If anyone holding a lay fee of us dies, and the sheriff or a bailiff of ours shows our letters patent of summons for a debt which the dead man owed us, it is to be lawful for the sheriff or our bailiff to attach and record the chattels of the deceased found on the lay fee to the value of the debt, by the view of law-abiding men, so that nothing is to be removed thence, until the clear debt is paid to us; and the residue is to be relinquished to the executors to carry out the testament of the deceased; and if nothing is owed us by him, all the chattels are to go to the deceased, but reserving their rightful shares to his wife and children.

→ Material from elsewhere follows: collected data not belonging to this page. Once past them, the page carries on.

-- the run-length scan over a sorted event list counts distinct events per token
lemma pvScan (l : List (String × Int)) :
    ∀ (c : PySem.Dict String Int) (prev : Option (String × Int)),
    l.Pairwise pvLe →
    (∀ p, prev = some p → ∀ e ∈ l, pvLe p e) →
    ∀ x,
    (l.foldl (fun st e =>
        if st.2 ≠ some e then (st.1.insert e.1 (st.1.getD e.1 0 + 1), some e) else st)
      (c, prev)).1.getD x 0
    = c.getD x 0
      + (((PySem.Set.ofList l).countP (fun e => decide (e.1 = x) && decide (some e ≠ prev))) : Int) := by
  induction l with
  | nil =>
    intro c prev _ _ x
    rw [show PySem.Set.ofList ([] : List (String × Int)) = [] from rfl]
    simp
  | cons e t ih =>
    intro c prev hpair hp x
    rcases List.pairwise_cons.mp hpair with ⟨he, ht⟩
    simp only [List.foldl_cons]
    rw [PySem.Set.ofList_cons, List.countP_cons]
    by_cases hpe : prev = some e
    · rw [if_neg (not_not_intro hpe)]
      rw [ih c prev ht (fun p hpp f hf => hp p hpp f (List.mem_cons_of_mem _ hf)) x]
      have hpe' : decide (some e ≠ prev) = false :=
        decide_eq_false (fun hcon => hcon hpe.symm)
      rw [hpe', Bool.and_false]
      simp only [Bool.false_eq_true, if_false, Nat.add_zero]
      have : List.countP (fun f => decide (f.1 = x) && decide (some f ≠ prev))
          ((PySem.Set.ofList t).discard e)
          = List.countP (fun f => decide (f.1 = x) && decide (some f ≠ prev))
            (PySem.Set.ofList t) := by
        show List.countP _ (List.filter _ _) = _
        rw [List.countP_filter]
        refine List.countP_congr ?_
        intro y _
        by_cases hye : y = e
        · subst hye; simp [hpe]
        · simp [hye]
      rw [this]
    · rw [if_pos (show ((c, prev).2 ≠ some e) from hpe)]
      rw [ih _ (some e) ht (fun p hpp f hf => by cases hpp; exact he f hf) x]
      have hcnt : List.countP (fun f => decide (f.1 = x) && decide (some f ≠ prev))
          ((PySem.Set.ofList t).discard e)
          = List.countP (fun f => decide (f.1 = x) && decide (some f ≠ some e))
            (PySem.Set.ofList t) := by
        show List.countP _ (List.filter _ _) = _
        rw [List.countP_filter]
        refine List.countP_congr ?_
        intro y hy
        by_cases hye : y = e
        · subst hye; simp
        · have hyprev : some y ≠ prev := by
            intro hc
            have h1 : pvLe y e := hp y hc.symm e (List.mem_cons_self)
            have h2 : pvLe e y := he y ((PySem.Set.mem_ofList _ _).mp hy)
            exact hye (pvLe_antisymm h1 h2)
          simp [hye, hyprev]
      rw [hcnt]
      rw [PySem.Dict.getD_insert]
      have hpre : decide (some e ≠ prev) = true :=
        decide_eq_true (fun hh => hpe hh.symm)
      rw [hpre, Bool.and_true]
      by_cases hex : x = e.1
      · subst hex
        simp only [decide_true, if_true]
        push_cast
        ring
      · rw [if_neg hex, if_neg (by simp only [decide_eq_true_eq]; exact fun h => hex h.symm)]
        push_cast
        ring

-- the nested event-collecting folds produce a flatMap of per-message token blocks
lemma pvEvInner (ids : List String) (i : Int) :
    ∀ ev : List (String × Int),
    ids.foldl (fun ev t => if PySem.Str.len t ≠ 0 then ev ++ [(t, i)] else ev) ev
    = ev ++ (ids.filter (fun t => decide (PySem.Str.len t ≠ 0))).map (fun t => (t, i)) := by
  induction ids with
  | nil => intro ev; simp
  | cons a t ih =>
    intro ev
    simp only [List.foldl_cons, List.filter_cons]
    by_cases ha : PySem.Str.len a ≠ 0
    · rw [if_pos ha, ih]
      have ha' : ¬ a = "" := by simpa using ha
      simp [ha']
    · rw [if_neg ha, ih]
      have ha' : a = "" := by simpa using ha
      simp [ha']

lemma pvToksAcc (ws : List String) :
    ∀ acc : List String,
    ws.foldl (fun toks word =>
        if PySem.Str.startswith word "@" = true then
          toks ++ (pvSplit (PySem.Str.slice word (some 1) none) ",").filter
            (fun t => decide (PySem.Str.len t ≠ 0))
        else toks) acc
    = acc ++ ws.foldl (fun toks word =>
        if PySem.Str.startswith word "@" = true then
          toks ++ (pvSplit (PySem.Str.slice word (some 1) none) ",").filter
            (fun t => decide (PySem.Str.len t ≠ 0))
        else toks) [] := by
  induction ws with
  | nil => intro acc; simp
  | cons w ws ih =>
    intro acc
    simp only [List.foldl_cons]
    rw [ih]
    conv_rhs => rw [ih]
    split_ifs <;> simp

lemma pvEvWords (ws : List String) (i : Int) :
    ∀ ev : List (String × Int),
    ws.foldl (fun ev word =>
        if PySem.Str.startswith word "@" = true then
          (pvSplit (PySem.Str.slice word (some 1) none) ",").foldl (fun ev t =>
            if PySem.Str.len t ≠ 0 then ev ++ [(t, i)] else ev) ev
        else ev) ev
    = ev ++ (pvToks ws).map (fun t => (t, i)) := by
  induction ws with
  | nil => intro ev; simp [pvToks]
  | cons w ws ih =>
    intro ev
    simp only [List.foldl_cons]
    rw [pvToksAcc]
    by_cases hG : PySem.Str.startswith w "@" = true
    · rw [if_pos hG, if_pos hG, pvEvInner, ih]
      simp [pvToks, List.map_append, List.append_assoc]
    · rw [if_neg hG, if_neg hG, ih]
      simp [pvToks]

lemma pvEventsNF (msgs : List String) :
    ∀ (n : Int) (ev : List (String × Int)),
    (PySem.List.enumerate msgs n).foldl (fun ev p =>
      (pvSplit p.2 " ").foldl (fun ev word =>
        if PySem.Str.startswith word "@" = true then
          (pvSplit (PySem.Str.slice word (some 1) none) ",").foldl (fun ev t =>
            if PySem.Str.len t ≠ 0 then ev ++ [(t, p.1)] else ev) ev
        else ev) ev) ev
    = ev ++ (PySem.List.enumerate msgs n).flatMap
        (fun p => (pvToks (pvSplit p.2 " ")).map (fun t => (t, p.1))) := by
  induction msgs with
  | nil => intro n ev; rw [PySem.List.enumerate_nil]; simp
  | cons m ms ih =>
    intro n ev
    rw [PySem.List.enumerate_cons]
    simp only [List.foldl_cons, List.flatMap_cons]
    rw [pvEvWords, ih, List.append_assoc]

lemma pvEventsSnd (msgs : List String) :
    ∀ (n : Int) (y : String × Int),
    y ∈ (PySem.List.enumerate msgs n).flatMap
        (fun p => (pvToks (pvSplit p.2 " ")).map (fun t => (t, p.1))) → n ≤ y.2 := by
  induction msgs with
  | nil => intro n y h; rw [PySem.List.enumerate_nil] at h; simp at h
  | cons m ms ih =>
    intro n y h
    rw [PySem.List.enumerate_cons] at h
    simp only [List.flatMap_cons, List.mem_append] at h
    rcases h with h | h
    · obtain ⟨t, _, rfl⟩ := List.mem_map.mp h
      exact le_refl n
    · have := ih (n + 1) y h
      omega

lemma pvCountBlock (toks : List String) (n : Int) (x : String) :
    (PySem.Set.ofList (toks.map (fun t => (t, n)))).countP (fun e => decide (e.1 = x))
    = if x ∈ toks then 1 else 0 := by
  have hcongr : (PySem.Set.ofList (toks.map (fun t => (t, n)))).countP (fun e => decide (e.1 = x))
      = (PySem.Set.ofList (toks.map (fun t => (t, n)))).countP (fun e => e == (x, n)) := by
    refine List.countP_congr ?_
    intro e he
    obtain ⟨t, _, rfl⟩ := List.mem_map.mp ((PySem.Set.mem_ofList _ _).mp he)
    constructor
    · intro h
      have : t = x := of_decide_eq_true h
      subst this; simp
    · intro h
      have : (t, n) = (x, n) := eq_of_beq h
      rw [Prod.mk.injEq] at this
      simp [this.1]
  rw [hcongr]
  show List.count (x, n) (PySem.Set.ofList (toks.map (fun t => (t, n)))) = _
  by_cases hx : x ∈ toks
  · rw [if_pos hx]
    refine List.count_eq_one_of_mem (PySem.Set.nodup_ofList _) ?_
    rw [PySem.Set.mem_ofList]
    exact List.mem_map.mpr ⟨x, hx, rfl⟩
  · rw [if_neg hx]
    refine List.count_eq_zero_of_not_mem ?_
    rw [PySem.Set.mem_ofList]
    intro h
    obtain ⟨t, ht, heq⟩ := List.mem_map.mp h
    rw [Prod.mk.injEq] at heq
    exact hx (heq.1 ▸ ht)

lemma pvCountEvents (msgs : List String) :
    ∀ (n : Int) (x : String),
    (PySem.Set.ofList ((PySem.List.enumerate msgs n).flatMap
        (fun p => (pvToks (pvSplit p.2 " ")).map (fun t => (t, p.1))))).countP
      (fun e => decide (e.1 = x))
    = msgs.countP (fun m => decide (x ∈ pvToks (pvSplit m " "))) := by
  induction msgs with
  | nil => intro n x; rw [PySem.List.enumerate_nil]; simp [PySem.Set.ofList]
  | cons m ms ih =>
    intro n x
    rw [PySem.List.enumerate_cons]
    simp only [List.flatMap_cons]
    rw [PySem.Set.ofList_append, PySem.Set.update_eq_append_filter, List.countP_append]
    have hfilter : (PySem.Set.ofList ((PySem.List.enumerate ms (n + 1)).flatMap
          (fun p => (pvToks (pvSplit p.2 " ")).map (fun t => (t, p.1))))).filter
        (fun y => !(PySem.Set.contains
          (PySem.Set.ofList ((pvToks (pvSplit m " ")).map (fun t => (t, n)))) y))
        = PySem.Set.ofList ((PySem.List.enumerate ms (n + 1)).flatMap
          (fun p => (pvToks (pvSplit p.2 " ")).map (fun t => (t, p.1)))) := by
      refine List.filter_eq_self.mpr ?_
      intro y hy
      have hy2 : (n : Int) + 1 ≤ y.2 :=
        pvEventsSnd ms (n + 1) y ((PySem.Set.mem_ofList _ _).mp hy)
      have hcf : PySem.Set.contains
          (PySem.Set.ofList ((pvToks (pvSplit m " ")).map (fun t => (t, n)))) y = false := by
        cases hb : PySem.Set.contains
            (PySem.Set.ofList ((pvToks (pvSplit m " ")).map (fun t => (t, n)))) y with
        | false => rfl
        | true =>
          exfalso
          have hmem := (PySem.Set.contains_iff _ _).mp hb
          obtain ⟨t, _, heq⟩ := List.mem_map.mp ((PySem.Set.mem_ofList _ _).mp hmem)
          have hyn : y.2 = n := by rw [← heq]
          omega
      rw [hcf]
      rfl
    rw [hfilter, ih (n + 1) x, pvCountBlock, List.countP_cons]
    by_cases hx : x ∈ pvToks (pvSplit m " ")
    · simp [hx]; omega
    · simp [hx]

lemma pvCountOfListPerm (l1 l2 : List (String × Int)) (h : l1.Perm l2)
    (p : String × Int → Bool) :
    (PySem.Set.ofList l1).countP p = (PySem.Set.ofList l2).countP p := by
  refine List.Perm.countP_eq p ?_
  refine (List.perm_ext_iff_of_nodup (PySem.Set.nodup_ofList _) (PySem.Set.nodup_ofList _)).mpr ?_
  intro a
  rw [PySem.Set.mem_ofList, PySem.Set.mem_ofList, h.mem_iff]

-- insertBy only looks at `before` on the inserted element vs list elements
lemma pvInsertByCongr {α : Type} (b1 b2 : α → α → Bool) (x : α) (ys : List α)
    (h : ∀ y ∈ ys, b1 x y = b2 x y) :
    PySem.List.insertBy b1 x ys = PySem.List.insertBy b2 x ys := by
  induction ys with
  | nil => rfl
  | cons y ys ih =>
    simp only [PySem.List.insertBy]
    rw [h y (by simp)]
    split_ifs
    · rfl
    · rw [ih (fun z hz => h z (List.mem_cons_of_mem _ hz))]

lemma pvFoldlInsertByCongr {α : Type} (b1 b2 : α → α → Bool) (P : α → Prop)
    (hb : ∀ a b, P a → P b → b1 a b = b2 a b) :
    ∀ (xs acc : List α), (∀ a ∈ xs, P a) → (∀ a ∈ acc, P a) →
    xs.foldl (fun acc x => PySem.List.insertBy b1 x acc) acc
      = xs.foldl (fun acc x => PySem.List.insertBy b2 x acc) acc := by
  intro xs
  induction xs with
  | nil => intro acc _ _; rfl
  | cons x xs ih =>
    intro acc hxs hacc
    simp only [List.foldl_cons]
    have hx : P x := hxs x (by simp)
    rw [pvInsertByCongr b1 b2 x acc (fun y hy => hb x y hx (hacc y hy))]
    refine ih _ (fun a ha => hxs a (List.mem_cons_of_mem _ ha)) ?_
    intro a ha
    rcases (PySem.List.mem_insertBy _ _ _ _).mp ha with rfl | ha
    · exact hx
    · exact hacc a ha

-- sorted2 with identical second key depends only on the first key's values on the list
lemma pvSorted2Congr (xs : List String) (f g : String → Int)
    (h : ∀ x ∈ xs, f x = g x) :
    PySem.List.sorted2 xs f (fun x => x) false = PySem.List.sorted2 xs g (fun x => x) false := by
  simp only [PySem.List.sorted2, if_neg (Bool.false_ne_true)]
  refine pvFoldlInsertByCongr _ _ (· ∈ xs) ?_ xs [] (fun a ha => ha) (by simp)
  intro a b ha hb
  rw [h a ha, h b hb]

Dealing with what is owed to it by the heirs and dependents of the recently deceased is a test of the sensitivity, as well as the efficiency, of any government. Clause 26 suggests that King John’s government was much more efficient than sensitive, and was both aggressive and predatory in its pursuit of its claims. The barons responded by trying to prevent royal agents from taking more than was owed, by requiring that before anything was removed a formal summons should be issued setting out exactly what was owed, and that a full inventory should be taken of the dead man’s goods, which would help to ensure that anything taken in excess of the debt was later returned. In this way the clause pinpointed the two principal malpractices committed by the king’s men as they went about the task of debt-collection.
The clause also dealt with the disposal of such goods as were left when any debts had been cleared. By 1200 it was customary for these to be divided into three equal portions, of which the widow and children received one each, while the remaining third was placed in the hands of the dead man’s executors, who traditionally distributed it for the good of his soul, in alms or in gifts to the church. Securing the right to dispose of their goods in their testaments (nowadays usually referred to as wills) was something the barons had been trying to achieve for over a century before 1215. In a religious society, the saving of souls was a vital responsibility for the heirs and executors of the deceased, and anything that endangered it was likely to be resented and resisted. The barons did not dispute that debts to the king should be paid, but they objected to the often violent and dishonest methods used to achieve this, and to the way in which the king exploited his power at the expense of dead men’s dependents.